没想到那肥猫在别宫里横行霸道惯了,在欣贵人手里不安分,逃出去在太液池边冲撞了瑾妃娘娘。

瑾妃被它狠狠咬了一口,气得花容失色,说着便要贴身的宫女把猫溺死。

欣贵人自然不依,上前去拦,一边劝道:“使不得使不得,这可是陛下的猫。”

苏昱从来没有养猫的习惯,这猫又女里女气的,瑾妃自然以为那是御赐给欣贵人的。她更加气不过,出言讽刺:“陛下不就是赐了你只畜生,你就敢拿出来作威作福了?”言罢亲自把那猫从宫女怀里提出来,甩手扔下了太液池。
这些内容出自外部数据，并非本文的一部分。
-- pv_equiv track=rewrite | github.com/sschott20/Competitive-Programming | Educational Codeforces Round 160 (Rated for Div. 2)/D.py | count_reachable_arrays
-- ===== SOURCE A (Python) =====
-- def count_reachable_arrays(n, p, MOD):
--     dp = [0] * (n + 1)
--     dp[0] = 1  # Base case: one way to reach an empty array
--
--     for i in range(1, n + 1):
--         stack = []  # Stack to store pairs (element, dp value)
--         for j in range(i, 0, -1):
--             # Remove elements from the stack that are greater than p[j - 1]
--             while stack and stack[-1][0] > p[j - 1]:
--                 stack.pop()
--             if not stack:
--                 dp[i] = (dp[i] + dp[j - 1]) % MOD
--             else:
--                 dp[i] = (dp[i] + dp[j - 1] - dp[stack[-1][1]] + MOD) % MOD
--             stack.append((p[j - 1], j - 1))
--
--     return dp[n]
-- ===== SOURCE B (Python) =====
-- def count_reachable_arrays(n, p, MOD):
--     # One left-to-right pass with a single monotonic stack and a maintained
--     # running contribution sum, instead of rebuilding a stack for every i.
--     dp = [1]  # dp[0] = 1
--     cur = 0  # running sum of current contributions of indices 0..i-2
--     stack = []  # indices t with no u in (t, i-1] such that p[u] <= p[t]
--     for i in range(1, n + 1):
--         cur = (cur + dp[i - 1]) % MOD
--         while stack and p[stack[-1]] >= p[i - 1]:
--             stack.pop()
--             cur = (cur - dp[i - 1]) % MOD
--         stack.append(i - 1)
--         dp.append(cur)
--     return dp[n]
-- ===== Notes on version B (the rewrite author's own statement) =====
-- stated objective: faster
-- what changed: A rebuilds a monotonic stack from scratch for every prefix length i (O(n^2)); B makes one left-to-right pass maintaining a single monotonic stack and a running contribution sum that is corrected by dp[i-1] for each popped index, so each index is pushed and popped at most once.
import Mathlib
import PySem

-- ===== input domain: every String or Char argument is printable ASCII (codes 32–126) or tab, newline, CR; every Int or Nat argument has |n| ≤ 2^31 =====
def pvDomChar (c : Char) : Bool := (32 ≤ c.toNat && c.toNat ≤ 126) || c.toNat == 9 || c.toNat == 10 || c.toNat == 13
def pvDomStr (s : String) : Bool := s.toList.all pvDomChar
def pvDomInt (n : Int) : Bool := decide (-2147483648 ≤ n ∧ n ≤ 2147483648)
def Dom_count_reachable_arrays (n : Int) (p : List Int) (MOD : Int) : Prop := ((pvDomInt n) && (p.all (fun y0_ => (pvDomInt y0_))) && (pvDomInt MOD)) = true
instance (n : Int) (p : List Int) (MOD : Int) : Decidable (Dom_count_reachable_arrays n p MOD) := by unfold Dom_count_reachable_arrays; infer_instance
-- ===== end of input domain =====

-- B replaces A's per-i rebuilt monotonic stack by ONE left-to-right monotonic stack with a
-- maintained running contribution sum; same return value on every input where Python A returns.

-- ===== PORT A =====
-- 'while stack and stack[-1][0] > p[j-1]: stack.pop()'
def pvPopA (x : Int) : List (Int × Nat) → List (Int × Nat)
  | [] => []
  | (v, u) :: rest => if x < v then pvPopA x rest else (v, u) :: rest

-- inner 'for j in range(i, 0, -1)' loop; ts = the values j-1 in order i-1, …, 0;
-- dp[i] is only ever read as the running accumulator acc.
def pvInnerA (p : List Int) (MOD : Int) (dp : List Int) : List Nat → Int → List (Int × Nat) → Int
  | [], acc, _ => acc
  | t :: ts, acc, stack =>
    let x := p.getD t 0
    match pvPopA x stack with
    | [] => pvInnerA p MOD dp ts (PySem.Int.mod (acc + dp.getD t 0) MOD) ((x, t) :: [])
    | (v, u) :: rest =>
        pvInnerA p MOD dp ts (PySem.Int.mod (acc + dp.getD t 0 - dp.getD u 0 + MOD) MOD)
          ((x, t) :: (v, u) :: rest)

def count_reachable_arrays (n : Int) (p : List Int) (MOD : Int) : Int :=
  let m := n.toNat
  let dp0 := (List.replicate (m + 1) 0).set 0 1
  let dp := (List.range' 1 m).foldl
    (fun dp j => dp.set j (pvInnerA p MOD dp ((List.range j).reverse) 0 [])) dp0
  dp.getD m 0

-- ===== PORT B =====
-- 'while stack and p[stack[-1]] >= p[i-1]: stack.pop(); cur = (cur - dp[i-1]) % MOD'
def pvPopB (p : List Int) (MOD : Int) (x d : Int) : List Nat → Int → List Nat × Int
  | [], cur => ([], cur)
  | t :: rest, cur =>
    if x ≤ p.getD t 0 then pvPopB p MOD x d rest (PySem.Int.mod (cur - d) MOD)
    else (t :: rest, cur)

-- one iteration of B's single loop; w = i-1; state = (dp so far, cur, stack)
def pvStepB (p : List Int) (MOD : Int) (st : List Int × Int × List Nat) (w : Nat) :
    List Int × Int × List Nat :=
  let d := st.1.getD w 0
  let cur1 := PySem.Int.mod (st.2.1 + d) MOD
  let r := pvPopB p MOD (p.getD w 0) d st.2.2 cur1
  (st.1 ++ [r.2], r.2, w :: r.1)

def count_reachable_arrays_alt (n : Int) (p : List Int) (MOD : Int) : Int :=
  let m := n.toNat
  let st := (List.range m).foldl (pvStepB p MOD) ([1], 0, [])
  st.1.getD m 0

-- ===== PRECONDITION & SPEC =====
-- Pre_ = exactly the inputs on which Python A returns: A raises IndexError for n < 0 or
-- n > len(p), and ZeroDivisionError for MOD = 0 with n ≥ 1 (the '%' in the loop body).
def Pre_count_reachable_arrays (n : Int) (p : List Int) (MOD : Int) : Prop :=
  0 ≤ n ∧ n ≤ (p.length : Int) ∧ (MOD ≠ 0 ∨ n = 0)
instance (n : Int) (p : List Int) (MOD : Int) : Decidable (Pre_count_reachable_arrays n p MOD) := by
  unfold Pre_count_reachable_arrays; infer_instance
def pvWitness_count_reachable_arrays : Int × List Int × Int := (3, [2, 1, 3], 7)

def Spec_count_reachable_arrays (n : Int) (p : List Int) (MOD : Int) (out : Int) : Prop :=
  out = count_reachable_arrays_alt n p MOD
instance (n : Int) (p : List Int) (MOD : Int) (out : Int) :
    Decidable (Spec_count_reachable_arrays n p MOD out) := by
  unfold Spec_count_reachable_arrays; infer_instance

-- ===== CLAIM (what is proved, stated in full; the proofs are below) =====
def Claim_equal_count_reachable_arrays : Prop :=
  ∀ (n : Int) (p : List Int) (MOD : Int), Dom_count_reachable_arrays n p MOD →
    Pre_count_reachable_arrays n p MOD →
    Spec_count_reachable_arrays n p MOD (count_reachable_arrays n p MOD)

-- ===== LEMMAS AND PROOFS =====
-- Common specification: pvNb p i t = the nearest u in (t, i) with p[u] ≤ p[t]; pvCtb = the
-- contribution of start index t to dp[i]; pvDpSpec = the dp table both programs compute.
def pvNb (p : List Int) (i t : Nat) : Option Nat :=
  (List.range' (t + 1) (i - (t + 1))).find? (fun u => decide (p.getD u 0 ≤ p.getD t 0))

def pvCtb (p dp : List Int) (i t : Nat) : Int :=
  dp.getD t 0 - (match pvNb p i t with | some u => dp.getD u 0 | none => 0)

def pvSum (p dp : List Int) (i : Nat) : Int := ((List.range i).map (pvCtb p dp i)).sum

def pvDpSpec (p : List Int) (MOD : Int) : Nat → List Int
  | 0 => [1]
  | i + 1 => pvDpSpec p MOD i ++ [Int.fmod (pvSum p (pvDpSpec p MOD i) (i + 1)) MOD]

lemma pvDpSpec_length (p : List Int) (MOD : Int) (i : Nat) : (pvDpSpec p MOD i).length = i + 1 := by
  induction i with
  | zero => rfl
  | succ i ih => simp [pvDpSpec, ih]

lemma pvDpSpec_getD_stable (p : List Int) (MOD : Int) (i j t : Nat) (hij : i ≤ j) (ht : t < i + 1) :
    (pvDpSpec p MOD j).getD t 0 = (pvDpSpec p MOD i).getD t 0 := by
  induction j with
  | zero => interval_cases i; rfl
  | succ j ih =>
    rcases Nat.lt_or_ge i (j+1) with h | h
    · have hij' : i ≤ j := by omega
      rw [← ih hij']
      show (pvDpSpec p MOD j ++ _).getD t 0 = _
      rw [List.getD_append]
      rw [pvDpSpec_length]; omega
    · have : i = j + 1 := by omega
      subst this; rfl

lemma pvNb_lt (p : List Int) (i t u : Nat) (h : pvNb p i t = some u) : u < i ∧ t < u := by
  have hm := List.mem_of_find?_eq_some h
  have := List.mem_range'_1.mp hm
  omega

lemma pvSum_stable (p dp dp' : List Int) (i : Nat)
    (h : ∀ v, v < i → dp.getD v 0 = dp'.getD v 0) : pvSum p dp i = pvSum p dp' i := by
  unfold pvSum
  congr 1
  apply List.map_congr_left
  intro t ht
  have ht' : t < i := List.mem_range.mp ht
  unfold pvCtb
  rw [h t ht']
  cases hnb : pvNb p i t with
  | none => rfl
  | some u =>
    have := pvNb_lt p i t u hnb
    simp only []
    rw [h u (by omega)]

lemma pvPopA_popA (x y : Int) (hxy : x ≤ y) (s : List (Int × Nat)) :
    pvPopA x (pvPopA y s) = pvPopA x s := by
  induction s with
  | nil => rfl
  | cons h rest ih =>
    obtain ⟨v, u⟩ := h
    by_cases hv : y < v
    · rw [show pvPopA y ((v,u)::rest) = pvPopA y rest from by simp [pvPopA, hv], ih,
        show pvPopA x ((v,u)::rest) = pvPopA x rest from by simp [pvPopA]; omega]
    · rw [show pvPopA y ((v,u)::rest) = (v,u)::rest from by simp [pvPopA, hv]]

def pvCtbM (p dp : List Int) (MOD : Int) (i t : Nat) : Int :=
  match pvNb p i t with
  | some u => dp.getD t 0 - dp.getD u 0 + MOD
  | none => dp.getD t 0

def pvStkC (p : List Int) (i : Nat) : Nat → List (Int × Nat)
  | 0 => []
  | c + 1 => (p.getD (i - (c + 1)) 0, i - (c + 1)) :: pvPopA (p.getD (i - (c + 1)) 0) (pvStkC p i c)

lemma pvPopA_cons_stay (x v : Int) (u : Nat) (s : List (Int × Nat)) (h : v ≤ x) :
    pvPopA x ((v, u) :: s) = (v, u) :: s := by
  simp [pvPopA, not_lt.mpr h]

lemma pvPopA_cons_pop (x v : Int) (u : Nat) (s : List (Int × Nat)) (h : x < v) :
    pvPopA x ((v, u) :: s) = pvPopA x s := by
  simp [pvPopA, h]

lemma pvStkC_pop_head (p : List Int) (i : Nat) :
    ∀ c, c ≤ i → ∀ x : Int, (pvPopA x (pvStkC p i c)).head? =
      ((List.range' (i - c) c).find? (fun u => decide (p.getD u 0 ≤ x))).map
        (fun u => (p.getD u 0, u)) := by
  intro c
  induction c with
  | zero => intro _ x; rfl
  | succ c ih =>
    intro hc x
    have ht : i - (c + 1) + 1 = i - c := by omega
    have hrange : List.range' (i - (c+1)) (c+1) = (i - (c+1)) :: List.range' (i - c) c := by
      rw [List.range'_succ, ht]
    rw [hrange]
    set t := i - (c + 1) with hT
    show (pvPopA x ((p.getD t 0, t) :: pvPopA (p.getD t 0) (pvStkC p i c))).head? = _
    by_cases hx : p.getD t 0 ≤ x
    · rw [pvPopA_cons_stay x _ t _ hx]
      rw [List.find?_cons_of_pos (p := fun u => decide (p.getD u 0 ≤ x)) (by simpa using hx)]
      rfl
    · rw [pvPopA_cons_pop x _ t _ (by omega),
        pvPopA_popA x (p.getD t 0) (by omega), ih (by omega)]
      rw [List.find?_cons_of_neg (p := fun u => decide (p.getD u 0 ≤ x)) (by simpa using hx)]

lemma fmod_absorb (a b MOD : Int) : Int.fmod (Int.fmod a MOD + b) MOD = Int.fmod (a + b) MOD :=
  Int.fmod_add_fmod a MOD b

lemma pvInnerA_cons_nil (p : List Int) (MOD : Int) (dp : List Int) (t : Nat) (ts : List Nat)
    (acc : Int) (stack : List (Int × Nat)) (h : pvPopA (p.getD t 0) stack = []) :
    pvInnerA p MOD dp (t :: ts) acc stack =
      pvInnerA p MOD dp ts (PySem.Int.mod (acc + dp.getD t 0) MOD) [(p.getD t 0, t)] := by
  simp only [pvInnerA, h]

lemma pvInnerA_cons_cons (p : List Int) (MOD : Int) (dp : List Int) (t : Nat) (ts : List Nat)
    (acc : Int) (stack : List (Int × Nat)) (v : Int) (u : Nat) (rest : List (Int × Nat))
    (h : pvPopA (p.getD t 0) stack = (v, u) :: rest) :
    pvInnerA p MOD dp (t :: ts) acc stack =
      pvInnerA p MOD dp ts (PySem.Int.mod (acc + dp.getD t 0 - dp.getD u 0 + MOD) MOD)
        ((p.getD t 0, t) :: (v, u) :: rest) := by
  simp only [pvInnerA, h]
万没有想到的是,欣贵人一向柔柔弱弱的模样,此时见猫落水,竟毅然决然地跳水救猫。她本是个不怎么会凫水的,又有只猫作累赘,险些一起溺死。瑾妃也就是想拿那只猫立立威风,没料到欣贵人真会为了一只猫跳进太液池,闹得这样大。

幸亏旁边站的全是宫女太监,几个身手好的下去,把一人一猫捞上了岸,才没闹出人命来。

安公公一气呵成地把故事讲完,才发现这些家里长短鸡毛蒜皮的,陈麻子烂谷子一股脑儿全倒给他家陛下听,似乎有些不合时宜。他自知失言,缩头缩脑观察他家陛下的反应…

苏昱依旧头也不抬,脸上依旧是从早朝时便挂着的那抹笑,嘴里依旧道着“好好好”。

于是身为故事主角的欣贵人在连他的面都没有见到的情况下,由于英勇救猫,被晋了嫔位。

安公公觉得,他家陛下一定是中了邪,还中得不轻…

身在寝殿的谢绫也听说了这个故事。兰心一边给她揉肩揉腿揉胳膊,一边添油加醋地将整个故事讲了一遍,把欣贵人刻画得何其地别有用心,把瑾妃刻画得何其地嘴脸丑陋,最后愤怒地谴责了一下苏昱的三心两意,居然还给那女人晋位分!

谢绫仔细地考虑了一下要不要给天赋极高的兰心开间茶馆说书,最后在兰心义愤填膺的一声“小姐!”之下回了过神,揉揉太阳穴道:“你真以为是猫的面子么?”

兰心一愣:“…不然呢?”

自从徐天祺下了江南之后,苏昱的态度已是昭然若揭。徐天祺非但没同从前的官员一样顾忌着温相的势力,反而和温相一党对着干,凡是涉及到温相党羽的,全都严查,折子一封又一封地递上来,快把温相从头到尾弹劾了个遍,没放过一条罪状。

一个新科进士,能有这个底气针砭时弊,不怕被温相一党反扑报复,一看便是得了上头的旨意。

能给他这个底气的没有别人,只可能是苏昱。